→ **ACTIVITY**
Take the data below and copy exactly the lines starting at the one with "def pvDomInt (n" and finishing at the one with "else g cs (seen || PySem.Chars.isalpha c)", both included.

[[ DATA PROVIDED, beginning ]]

-- pv_equiv track=rewrite | github.com/tedunderwood/time | 2018parsetime.py | countalpha
-- ===== SOURCE A (Python) =====
-- def removenewline(text):
--     text = text.replace('\n', ' ')
--     text = text.replace('<pb>', ' ')
--     text = text.replace('  ', ' ')
--     return text.strip()
--
-- def countalpha(text):
--     text = removenewline(text)
--     words = text.split(' ')
--     ctr = 0
--     for w in words:
--         for c in w:
--             if c.isalpha():
--                 ctr += 1
--                 break
--     return ctr
-- ===== SOURCE B (Python) =====
-- def removenewline(text):
--     text = text.replace('\n', ' ')
--     text = text.replace('<pb>', ' ')
--     text = text.replace('  ', ' ')
--     return text.strip()
--
-- def countalpha(text):
--     # single char-by-char pass: count non-space runs that contain an alpha char
--     text = removenewline(text)
--     ctr = 0
--     seen = False
--     for c in text:
--         if c == ' ':
--             if seen:
--                 ctr += 1
--             seen = False
--         elif c.isalpha():
--             seen = True
--     return ctr + (1 if seen else 0)
-- ===== Notes on version B (the rewrite author's own statement) =====
-- stated objective: alternative
-- what changed: Replaced splitting on spaces plus a nested per-word character loop by one character-by-character pass over the normalized text that maintains a seen-alpha flag per non-space run and counts runs at each space (flushing the trailing run).
import Mathlib
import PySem

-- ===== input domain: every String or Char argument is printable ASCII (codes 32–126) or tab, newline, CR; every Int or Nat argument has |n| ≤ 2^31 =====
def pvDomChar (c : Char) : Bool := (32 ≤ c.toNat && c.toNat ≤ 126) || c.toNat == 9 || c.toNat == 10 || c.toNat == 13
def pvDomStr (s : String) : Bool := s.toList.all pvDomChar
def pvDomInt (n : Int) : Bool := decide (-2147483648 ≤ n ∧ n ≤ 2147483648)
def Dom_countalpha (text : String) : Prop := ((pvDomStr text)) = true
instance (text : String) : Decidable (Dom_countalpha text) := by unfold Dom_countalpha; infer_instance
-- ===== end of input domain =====

-- B replaces the split-into-words plus nested inner loop by a single character pass with a
-- per-run seen-alpha flag (objective: alternative decomposition, same O(n) cost).

-- ===== PORT A =====
def removenewline (text : String) : String :=
  let t1 := PySem.Str.replace text "\n" " "
  let t2 := PySem.Str.replace t1 "<pb>" " "
  let t3 := PySem.Str.replace t2 "  " " "
  PySem.Str.strip t3

-- inner 'for c in w: if c.isalpha(): ctr += 1; break' — true iff the loop breaks
def hasAlpha : List Char → Bool
  | [] => false
  | c :: rest => if PySem.Chars.isalpha c then true else hasAlpha rest

def countalpha (text : String) : Int :=
  let t := removenewline text
  let words := PySem.Chars.splitOn t.toList [' ']
  words.foldl (fun ctr w => if hasAlpha w then ctr + 1 else ctr) 0

-- ===== PORT B =====
def altStep (p : Int × Bool) (c : Char) : Int × Bool :=
  if c = ' ' then (if p.2 then (p.1 + 1, false) else (p.1, false))
  else if PySem.Chars.isalpha c then (p.1, true)
  else p

def countalpha_alt (text : String) : Int :=
  let t := removenewline text
  let p := t.toList.foldl altStep ((0 : Int), false)
  p.1 + (if p.2 then 1 else 0)

-- ===== PRECONDITION & SPEC =====
def Spec_countalpha (text : String) (out : Int) : Prop := out = countalpha_alt text
instance (text : String) (out : Int) : Decidable (Spec_countalpha text out) := by unfold Spec_countalpha; infer_instance

-- ===== CLAIM (what is proved, stated in full; the proofs are below) =====
def Claim_equal_countalpha : Prop := ∀ (text : String), Dom_countalpha text → Spec_countalpha text (countalpha text)

-- ===== LEMMAS AND PROOFS =====

-- number of remaining counted words, given whether the current run has seen an alpha char
def g : List Char → Bool → Int
  | [], seen => if seen then 1 else 0
  | c :: cs, seen =>
    if c = ' ' then (if seen then 1 else 0) + g cs false
    else g cs (seen || PySem.Chars.isalpha c)

theorem hasAlpha_eq_any (l : List Char) : hasAlpha l = l.any PySem.Chars.isalpha := by
  induction l with
  | nil => rfl
  | cons c r ih => simp [hasAlpha, ih]

theorem go_count (fuel : Nat) (cs : List Char) (h : cs.length ≤ fuel)
    (cur : List Char) (acc : List (List Char)) :
    (PySem.Chars.splitOn.go [' '] fuel cs cur acc).foldl
        (fun ctr w => if hasAlpha w then ctr + 1 else ctr) 0
      = acc.reverse.foldl (fun ctr w => if hasAlpha w then ctr + 1 else ctr) 0
        + g cs (hasAlpha cur.reverse) := by
  induction cs generalizing fuel cur acc with
  | nil =>
    cases fuel <;>
      simp [PySem.Chars.splitOn.go, g, List.foldl_append] <;>
      split_ifs <;> ring
  | cons c rest ih =>
    cases fuel with
    | zero => simp at h
    | succ f =>
      simp only [PySem.Chars.splitOn.go]
      by_cases hc : c = ' '
      · have hp : List.isPrefixOf [' '] (c :: rest) = true := by
          simp [List.isPrefixOf, hc]
        rw [if_pos hp]
        rw [show List.drop [' '].length (c :: rest) = rest from rfl]
        rw [ih f (by simpa using Nat.le_of_succ_le_succ h) [] (cur.reverse :: acc)]
        simp [g, hc, List.foldl_append, hasAlpha]
        split_ifs <;> ring
      · have hp : List.isPrefixOf [' '] (c :: rest) = false := by
          simp [List.isPrefixOf]; exact fun h' => hc h'.symm
        rw [if_neg (by simp [hp])]
        rw [ih f (by simpa using Nat.le_of_succ_le_succ h) (c :: cur) acc]
        have : hasAlpha ((c :: cur).reverse) = (hasAlpha cur.reverse || PySem.Chars.isalpha c) := by
          simp [hasAlpha_eq_any, List.any_reverse, List.any_cons, Bool.or_comm]
        rw [this]
        simp [g, hc]

theorem foldl_alt_eq (cs : List Char) (ctr : Int) (seen : Bool) :
    (cs.foldl altStep (ctr, seen)).1 + (if (cs.foldl altStep (ctr, seen)).2 then 1 else 0)
      = ctr + g cs seen := by
  induction cs generalizing ctr seen with
  | nil => simp [g]
  | cons c rest ih =>
    simp only [List.foldl_cons, altStep, g]
    by_cases hc : c = ' '
    · cases seen <;> simp [hc, ih]
      ring
    · by_cases ha : PySem.Chars.isalpha c <;> simp [hc, ha, ih]

theorem splitOn_eq (cs : List Char) :
    PySem.Chars.splitOn cs [' '] = PySem.Chars.splitOn.go [' '] (cs.length + 1) cs [] [] := by
  simp [PySem.Chars.splitOn]

theorem main_eq (cs : List Char) :
    (PySem.Chars.splitOn cs [' ']).foldl (fun ctr w => if hasAlpha w then ctr + 1 else ctr) 0
      = (cs.foldl altStep ((0 : Int), false)).1
        + (if (cs.foldl altStep ((0 : Int), false)).2 then 1 else 0) := by
  rw [splitOn_eq, go_count (cs.length + 1) cs (Nat.le_succ _) [] [], foldl_alt_eq]
  simp [hasAlpha]

-- ===== VERDICT (by name: the statement is the Claim_ definition above) =====
theorem countalpha_spec : Claim_equal_countalpha := by
  intro text _
  unfold Spec_countalpha countalpha countalpha_alt
  exact main_eq (removenewline text).toList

[[ DATA PROVIDED, end ]]

→ **EXERCISE SOLUTION**
def pvDomInt (n : Int) : Bool := decide (-2147483648 ≤ n ∧ n ≤ 2147483648)
def Dom_countalpha (text : String) : Prop := ((pvDomStr text)) = true
instance (text : String) : Decidable (Dom_countalpha text) := by unfold Dom_countalpha; infer_instance
-- ===== end of input domain =====

-- B replaces the split-into-words plus nested inner loop by a single character pass with a
-- per-run seen-alpha flag (objective: alternative decomposition, same O(n) cost).

-- ===== PORT A =====
def removenewline (text : String) : String :=
  let t1 := PySem.Str.replace text "\n" " "
  let t2 := PySem.Str.replace t1 "<pb>" " "
  let t3 := PySem.Str.replace t2 "  " " "
  PySem.Str.strip t3

-- inner 'for c in w: if c.isalpha(): ctr += 1; break' — true iff the loop breaks
def hasAlpha : List Char → Bool
  | [] => false
  | c :: rest => if PySem.Chars.isalpha c then true else hasAlpha rest

def countalpha (text : String) : Int :=
  let t := removenewline text
  let words := PySem.Chars.splitOn t.toList [' ']
  words.foldl (fun ctr w => if hasAlpha w then ctr + 1 else ctr) 0

-- ===== PORT B =====
def altStep (p : Int × Bool) (c : Char) : Int × Bool :=
  if c = ' ' then (if p.2 then (p.1 + 1, false) else (p.1, false))
  else if PySem.Chars.isalpha c then (p.1, true)
  else p

def countalpha_alt (text : String) : Int :=
  let t := removenewline text
  let p := t.toList.foldl altStep ((0 : Int), false)
  p.1 + (if p.2 then 1 else 0)

-- ===== PRECONDITION & SPEC =====
def Spec_countalpha (text : String) (out : Int) : Prop := out = countalpha_alt text
instance (text : String) (out : Int) : Decidable (Spec_countalpha text out) := by unfold Spec_countalpha; infer_instance

-- ===== CLAIM (what is proved, stated in full; the proofs are below) =====
def Claim_equal_countalpha : Prop := ∀ (text : String), Dom_countalpha text → Spec_countalpha text (countalpha text)

-- ===== LEMMAS AND PROOFS =====

-- number of remaining counted words, given whether the current run has seen an alpha char
def g : List Char → Bool → Int
  | [], seen => if seen then 1 else 0
  | c :: cs, seen =>
    if c = ' ' then (if seen then 1 else 0) + g cs false
    else g cs (seen || PySem.Chars.isalpha c)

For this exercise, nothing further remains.